Keywords
fructose conversion
tin-containing catalyst
How to Cite
Abstract
In recent years, numerous researchers have focused on the development of catalytic methods for processing of biomass-derived sugars into alkyl lactates, which are widely used as non-toxic solvents and are the starting material for obtaining monomeric lactide. In this work, the transformation of fructose into methyl lactate on Sn-containing catalyst in the flow reactor that may be of practical interest was studied. The supported Sn-containing catalyst was obtained by a simple impregnation method of granular γ-Al2O3. The catalytic experiments were performed in a flow reactor at temperatures of 160-190 °C and pressure of 3.0 MPa. The 1.6-9.5 wt. % fructose solutions in 80 % aqueous methanol were used as a reaction mixture.

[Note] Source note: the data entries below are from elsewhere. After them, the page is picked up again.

-- pv_equiv track=rewrite | github.com/leonanfecosta/restaurant-orders | src/analyze_log.py | favorite_order
-- ===== SOURCE A (Python) =====
-- def favorite_order(name, orders):
--     count_orders = {}
--     for order in orders:
--         if order["name"] == name:
--             if order["dish"] not in count_orders:
--                 count_orders[order["dish"]] = 1
--             else:
--                 count_orders[order["dish"]] += 1
--
--     return max(count_orders, key=count_orders.get)
-- ===== SOURCE B (Python) =====
-- def _best(ds):
--     head = ds[0]
--     c = ds.count(head)
--     rest = [d for d in ds if d != head]
--     if not rest:
--         return head, c
--     bd, bc = _best(rest)
--     if c < bc:
--         return bd, bc
--     return head, c
--
--
-- def favorite_order(name, orders):
--     dishes = [order["dish"] for order in orders if order["name"] == name]
--     return _best(dishes)[0]
-- ===== Notes on version B (the rewrite author's own statement) =====
-- stated objective: alternative
-- what changed: B replaces the count-dictionary plus dict-key max by a divide-and-conquer recursion on the list of matching dishes: take the first dish, count its occurrences, strip all of them out, recurse on the remainder, and keep the head on ties; no dict, no max-with-key.
import Mathlib
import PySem

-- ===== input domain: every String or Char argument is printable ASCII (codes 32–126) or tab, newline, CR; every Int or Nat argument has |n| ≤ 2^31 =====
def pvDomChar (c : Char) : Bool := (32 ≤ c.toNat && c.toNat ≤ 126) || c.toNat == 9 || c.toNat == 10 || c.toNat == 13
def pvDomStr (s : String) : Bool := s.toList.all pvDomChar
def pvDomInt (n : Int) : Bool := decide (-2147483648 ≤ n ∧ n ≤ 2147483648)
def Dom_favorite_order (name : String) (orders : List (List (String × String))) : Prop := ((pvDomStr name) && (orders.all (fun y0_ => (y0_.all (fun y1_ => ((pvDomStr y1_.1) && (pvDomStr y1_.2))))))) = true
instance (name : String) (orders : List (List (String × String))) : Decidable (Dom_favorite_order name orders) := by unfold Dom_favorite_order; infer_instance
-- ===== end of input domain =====

-- B replaces A's running count-dictionary + dict-key maximum by a divide-and-conquer recursion
-- on the list of matching dishes (strip all copies of the first dish, recurse, head wins ties).

-- ===== PORT A =====
-- order["name"] / order["dish"] are ported as getD with default "": Pre_ guarantees the keys are
-- present (Python raises KeyError otherwise), so inside Pre_ getD is the Python lookup.
-- max(count_orders, key=count_orders.get): .get on a key of the dict is its value, ported getD k 0.
def favA_counts (name : String) (orders : List (List (String × String))) : PySem.Dict String Int :=
  orders.foldl
    (fun cnt order =>
      if (PySem.Dict.mk order).getD "name" "" == name then
        (if ¬ ((cnt.contains ((PySem.Dict.mk order).getD "dish" "")) = true) then
          cnt.insert ((PySem.Dict.mk order).getD "dish" "") 1
        else
          cnt.insert ((PySem.Dict.mk order).getD "dish" "")
            (cnt.getD ((PySem.Dict.mk order).getD "dish" "") 0 + 1))
      else cnt)
    PySem.Dict.empty

def favorite_order (name : String) (orders : List (List (String × String))) : String :=
  ((PySem.List.max? (favA_counts name orders).keys
      (fun k => (favA_counts name orders).getD k 0)).getD "")

-- ===== PORT B =====
-- _best(ds): head = ds[0]; c = ds.count(head); rest = [d for d in ds if d != head]; recurse.
-- On [] Python's ds[0] raises IndexError; Pre_ excludes that input, the ("", 0) branch is unreachable.
def favB_best : List String → String × Int
  | [] => ("", 0)
  | h0 :: t =>
    let c : Int := ((h0 :: t).count h0 : Int)
    let rest := (h0 :: t).filter (fun d => !(d == h0))
    if rest = [] then (h0, c)
    else
      let b := favB_best rest
      if c < b.2 then b else (h0, c)
termination_by ds => ds.length
decreasing_by
  simp only [List.filter]
  simp only [BEq.rfl, Bool.not_true, List.length_cons]
  exact Nat.lt_succ_of_le (List.length_filter_le _ _)

def favB_dishes (name : String) (orders : List (List (String × String))) : List String :=
  (orders.filter (fun order => (PySem.Dict.mk order).getD "name" "" == name)).map
    (fun order => (PySem.Dict.mk order).getD "dish" "")

def favorite_order_alt (name : String) (orders : List (List (String × String))) : String :=
  (favB_best (favB_dishes name orders)).1

-- ===== PRECONDITION & SPEC =====
-- Pre_ excludes exactly the inputs on which the Python A raises: an order missing the "name" key,
-- a matching order missing the "dish" key (KeyError), or no order matching `name` at all
-- (max over an empty dict: ValueError; B's ds[0] raises IndexError there too).
def Pre_favorite_order (name : String) (orders : List (List (String × String))) : Prop :=
  (∀ o ∈ orders, (PySem.Dict.mk o).contains "name" = true ∧
      ((PySem.Dict.mk o).getD "name" "" = name → (PySem.Dict.mk o).contains "dish" = true)) ∧
  (orders.any (fun o => (PySem.Dict.mk o).getD "name" "" == name)) = true
instance (name : String) (orders : List (List (String × String))) : Decidable (Pre_favorite_order name orders) := by unfold Pre_favorite_order; infer_instance
def pvWitness_favorite_order : String × (List (List (String × String))) :=
  ("amy", [[("name", "amy"), ("dish", "soup")], [("name", "bob"), ("dish", "rice")]])
def Spec_favorite_order (name : String) (orders : List (List (String × String))) (out : String) : Prop := out = favorite_order_alt name orders
instance (name : String) (orders : List (List (String × String))) (out : String) : Decidable (Spec_favorite_order name orders out) := by unfold Spec_favorite_order; infer_instance

-- ===== CLAIM (what is proved, stated in full; the proofs are below) =====
def Claim_equal_favorite_order : Prop := ∀ (name : String) (orders : List (List (String × String))), Dom_favorite_order name orders → Pre_favorite_order name orders → Spec_favorite_order name orders (favorite_order name orders)

-- ===== LEMMAS AND PROOFS =====

-- left-biased strict-max combiner: the one step of Python's max fold
def pvCombine (k : String → Int) (x y : String) : String := if k x < k y then y else x

theorem combine_assoc (k : String → Int) (h a x : String) :
    pvCombine k (pvCombine k h a) x = pvCombine k h (pvCombine k a x) := by
  unfold pvCombine; split_ifs <;> first | rfl | omega

theorem max?_cons (k : String → Int) : ∀ (t : List String) (h : String),
    PySem.List.max? (h :: t) k = some (t.foldl (pvCombine k) h) := by
  intro t
  induction t with
  | nil => intro h; rfl
  | cons x t ih =>
    intro h
    have h1 : PySem.List.max? (h :: x :: t) k = PySem.List.max? (pvCombine k h x :: t) k := by
      simp only [PySem.List.max?, List.foldl_cons]
      by_cases hc : k h < k x <;> simp [pvCombine, hc]
    rw [h1, ih, List.foldl_cons]

-- duplicates of h never strictly exceed an accumulator whose key already dominates k h
theorem foldl_combine_filter (k : String → Int) (h : String) (t : List String) :
    ∀ b : String, k h ≤ k b →
      t.foldl (pvCombine k) b = (t.filter (fun x => !(x == h))).foldl (pvCombine k) b := by
  induction t with
  | nil => intro b _; rfl
  | cons x t ih =>
    intro b hb
    by_cases hx : x = h
    · subst hx
      have : pvCombine k b x = b := by unfold pvCombine; rw [if_neg (by omega)]
      simp [List.filter, List.foldl, this, ih b hb]
    · have hkeep : (!(x == h)) = true := by simp [hx]
      have hb' : k h ≤ k (pvCombine k b x) := by
        unfold pvCombine; split_ifs with hlt <;> omega
      simp [List.filter, hkeep, List.foldl, ih _ hb']

theorem foldl_combine_shift (k : String → Int) (u : List String) :
    ∀ h a : String, u.foldl (pvCombine k) (pvCombine k h a) = pvCombine k h (u.foldl (pvCombine k) a) := by
  induction u with
  | nil => intro h a; rfl
  | cons x u ih =>
    intro h a
    simp only [List.foldl, combine_assoc, ih]

theorem max?_cons_filter (k : String → Int) (h : String) (t : List String) :
    PySem.List.max? (h :: t) k =
      some (match PySem.List.max? (t.filter (fun x => !(x == h))) k with
        | none => h
        | some w => if k h < k w then w else h) := by
  rw [max?_cons, foldl_combine_filter k h t h le_rfl]
  cases hrest : t.filter (fun x => !(x == h)) with
  | nil => simp [PySem.List.max?, List.foldl]
  | cons w0 u =>
    rw [max?_cons]
    have : (w0 :: u).foldl (pvCombine k) h = pvCombine k h (u.foldl (pvCombine k) w0) := by
      simp only [List.foldl]
      have : pvCombine k h w0 = pvCombine k h w0 := rfl
      exact foldl_combine_shift k u h w0
    simp [this, pvCombine]

-- the B recursion computes Python's first-maximum together with its key
theorem best_eq_aux (n : Nat) : ∀ (ds : List String), ds.length ≤ n → ds ≠ [] →
    ∀ (k : String → Int), (∀ d ∈ ds, k d = (ds.count d : Int)) →
    ∀ w, PySem.List.max? ds k = some w → favB_best ds = (w, k w) := by
  induction n with
  | zero => intro ds hlen hne; cases ds with
    | nil => exact absurd rfl hne
    | cons h0 t => simp at hlen
  | succ n ih =>
    intro ds hlen hne k hk w hw
    cases ds with
    | nil => exact absurd rfl hne
    | cons h0 t =>
      have hfe : (h0 :: t).filter (fun d => !(d == h0)) = t.filter (fun x => !(x == h0)) := by
        simp [List.filter]
      rw [max?_cons_filter] at hw
      have hkh0 : k h0 = ((h0 :: t).count h0 : Int) := hk h0 (by simp)
      rw [favB_best]
      simp only [hfe]
      by_cases hrest : t.filter (fun x => !(x == h0)) = []
      · rw [if_pos hrest]
        rw [hrest] at hw
        simp only [PySem.List.max?, List.foldl_nil] at hw
        have : w = h0 := by exact (Option.some.injEq _ _ ▸ hw).symm
        rw [this, hkh0]
      · rw [if_neg hrest]
        obtain ⟨w', hw'⟩ : ∃ w', PySem.List.max? (t.filter (fun x => !(x == h0))) k = some w' := by
          cases h : PySem.List.max? (t.filter (fun x => !(x == h0))) k with
          | none => exact absurd ((PySem.List.max?_eq_none_iff _ _).mp h) hrest
          | some m => exact ⟨m, rfl⟩
        rw [hw'] at hw
        have hwval : w = if k h0 < k w' then w' else h0 := (Option.some.injEq _ _ ▸ hw).symm
        have hlen' : (t.filter (fun x => !(x == h0))).length ≤ n := by
          have := List.length_filter_le (fun x => !(x == h0)) t
          simp only [List.length_cons] at hlen; omega
        have hkrest : ∀ d ∈ t.filter (fun x => !(x == h0)),
            k d = ((t.filter (fun x => !(x == h0))).count d : Int) := by
          intro d hd
          have hmem : d ∈ t := List.mem_of_mem_filter hd
          have hne0 : (!(d == h0)) = true := (List.mem_filter.mp hd).2
          rw [List.count_filter (p := fun x => !(x == h0)) (a := d) hne0]
          have : (h0 :: t).count d = t.count d := by
            rw [List.count_cons]
            simp only [beq_iff_eq]
            have : ¬ (h0 = d) := by
              intro he; rw [he] at hne0; simp at hne0
            simp [this]
          rw [hk d (by simp [hmem]), this]
        rw [ih _ hlen' hrest k hkrest w' hw']
        by_cases hcmp : k h0 < k w'
        · rw [if_pos (by rw [← hkh0]; exact hcmp), hwval, if_pos hcmp]
        · rw [if_neg (by rw [← hkh0]; exact hcmp), hwval, if_neg hcmp, hkh0]

theorem best_eq (ds : List String) (hne : ds ≠ []) (k : String → Int)
    (hk : ∀ d ∈ ds, k d = (ds.count d : Int)) (w : String)
    (hw : PySem.List.max? ds k = some w) : favB_best ds = (w, k w) :=
  best_eq_aux ds.length ds le_rfl hne k hk w hw

theorem max?_ofList_eq {α : Type} [BEq α] [LawfulBEq α] (c : α → Int) (xs : List α) :
    PySem.List.max? (PySem.Set.ofList xs) c = PySem.List.max? xs c := by
  induction xs using List.reverseRecOn with
  | nil => rfl
  | append_singleton xs x ih =>
    have hof : PySem.Set.ofList (xs ++ [x]) = PySem.Set.add (PySem.Set.ofList xs) x := by
      simp [PySem.Set.ofList, List.foldl_append, PySem.Set.add]
    have hstep : ∀ (l : List α), PySem.List.max? (l ++ [x]) c =
        (match PySem.List.max? l c with
          | none => some x
          | some m => if c m < c x then some x else some m) := by
      intro l
      simp only [PySem.List.max?, List.foldl_append, List.foldl_cons, List.foldl_nil]
      rfl
    by_cases hx : x ∈ xs
    · have hcont : (PySem.Set.ofList xs).contains x = true := by
        simp [PySem.Set.mem_ofList, hx]
      rw [hof, PySem.Set.add, if_pos hcont, ih, hstep]
      obtain ⟨m, hm⟩ : ∃ m, PySem.List.max? xs c = some m := by
        cases h : PySem.List.max? xs c with
        | none => exact absurd ((PySem.List.max?_eq_none_iff xs c).mp h ▸ hx) (by simp)
        | some m => exact ⟨m, rfl⟩
      have hle : c x ≤ c m := PySem.List.max?_isMax hm x hx
      simp [hm, not_lt.mpr hle]
    · have hcont : (PySem.Set.ofList xs).contains x = false := by
        simp [PySem.Set.mem_ofList]; exact hx
      rw [hof, PySem.Set.add, if_neg (by rw [hcont]; simp), hstep, ih, hstep]

-- A's loop over `orders` builds exactly Counter(dishes) for B's list `dishes`
theorem counts_eq_counter (name : String) (orders : List (List (String × String))) :
    favA_counts name orders = PySem.Dict.counter (favB_dishes name orders) := by
  unfold favA_counts favB_dishes
  rw [PySem.List.foldl_if_eq_foldl_filter
        (p := fun order => (PySem.Dict.mk order).getD "name" "" == name)]
  rw [← PySem.Dict.foldl_insert_getD_add_one_eq_counter, List.foldl_map]
  apply PySem.List.foldl_congr_mem
  intro cnt o _
  by_cases h : cnt.contains ((PySem.Dict.mk o).getD "dish" "") = true
  · simp [h]
  · simp [h, PySem.Dict.getD_of_not_contains cnt 0 (by simpa using h)]

-- ===== VERDICT (by name: the statement is the Claim_ definition above) =====
theorem favorite_order_spec : Claim_equal_favorite_order := by
  intro name orders _ hpre
  show favorite_order name orders = favorite_order_alt name orders
  have hne : favB_dishes name orders ≠ [] := by
    obtain ⟨o, ho, hmatch⟩ := List.any_eq_true.mp hpre.2
    unfold favB_dishes
    simp only [ne_eq, List.map_eq_nil_iff, List.filter_eq_nil_iff]
    intro hall; exact absurd hmatch (by simpa using hall o ho)
  unfold favorite_order favorite_order_alt
  rw [counts_eq_counter, PySem.Dict.keys_counter]
  rw [show (fun k => (PySem.Dict.counter (favB_dishes name orders)).getD k 0)
      = (fun k => (((favB_dishes name orders).count k : Int)) : String → Int) from
    funext fun k => PySem.Dict.getD_counter _ k]
  rw [max?_ofList_eq]
  obtain ⟨w, hw⟩ : ∃ w, PySem.List.max? (favB_dishes name orders)
      (fun d => ((favB_dishes name orders).count d : Int)) = some w := by
    cases h : PySem.List.max? (favB_dishes name orders)
        (fun d => ((favB_dishes name orders).count d : Int)) with
    | none => exact absurd ((PySem.List.max?_eq_none_iff _ _).mp h) hne
    | some m => exact ⟨m, rfl⟩
  rw [hw, best_eq _ hne _ (fun d _ => rfl) w hw]
  simp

It was found that addition to a reaction mixture of 0.03 wt. % potassium carbonate leads to the increase in selectivity towards methyl lactate on 15 % at 100 % conversion of fructose. Products of the target reaction С6Н12О6 + 2СН3ОН = 2С4Н8О3 + 2Н2О were analyzed using 13C NMR method. The following process conditions for obtaining of 65 mol % methyl lactate yield at 100 % fructose conversion were found: use of 4.8 wt. % fructose solution in 80 % methanol, 180 °С, 3.0 МПа and a load on catalyst 1.5 mmol C6H12O6/mlcat/h at contact time of 11 minutes. The catalyst productivity is 2.0 mmol C4H8O3/mlcat/h and the by-products are 1,3-dihydroxyacetone dimethyl acetal (20 %) and 5-hydroxymethylfurfural (10 %). It should be noted that a racemic mixture of L- and D-methyl lactates has been obtained by conversion of D-fructose on the SnO2/Al2O3 catalyst. The SnO2/Al2O3 catalyst was found to be stable for 6 h while maintaining full fructose conversion at 55–70 % methyl lactate selectivity. After regeneration the catalyst completely restores the initial activity.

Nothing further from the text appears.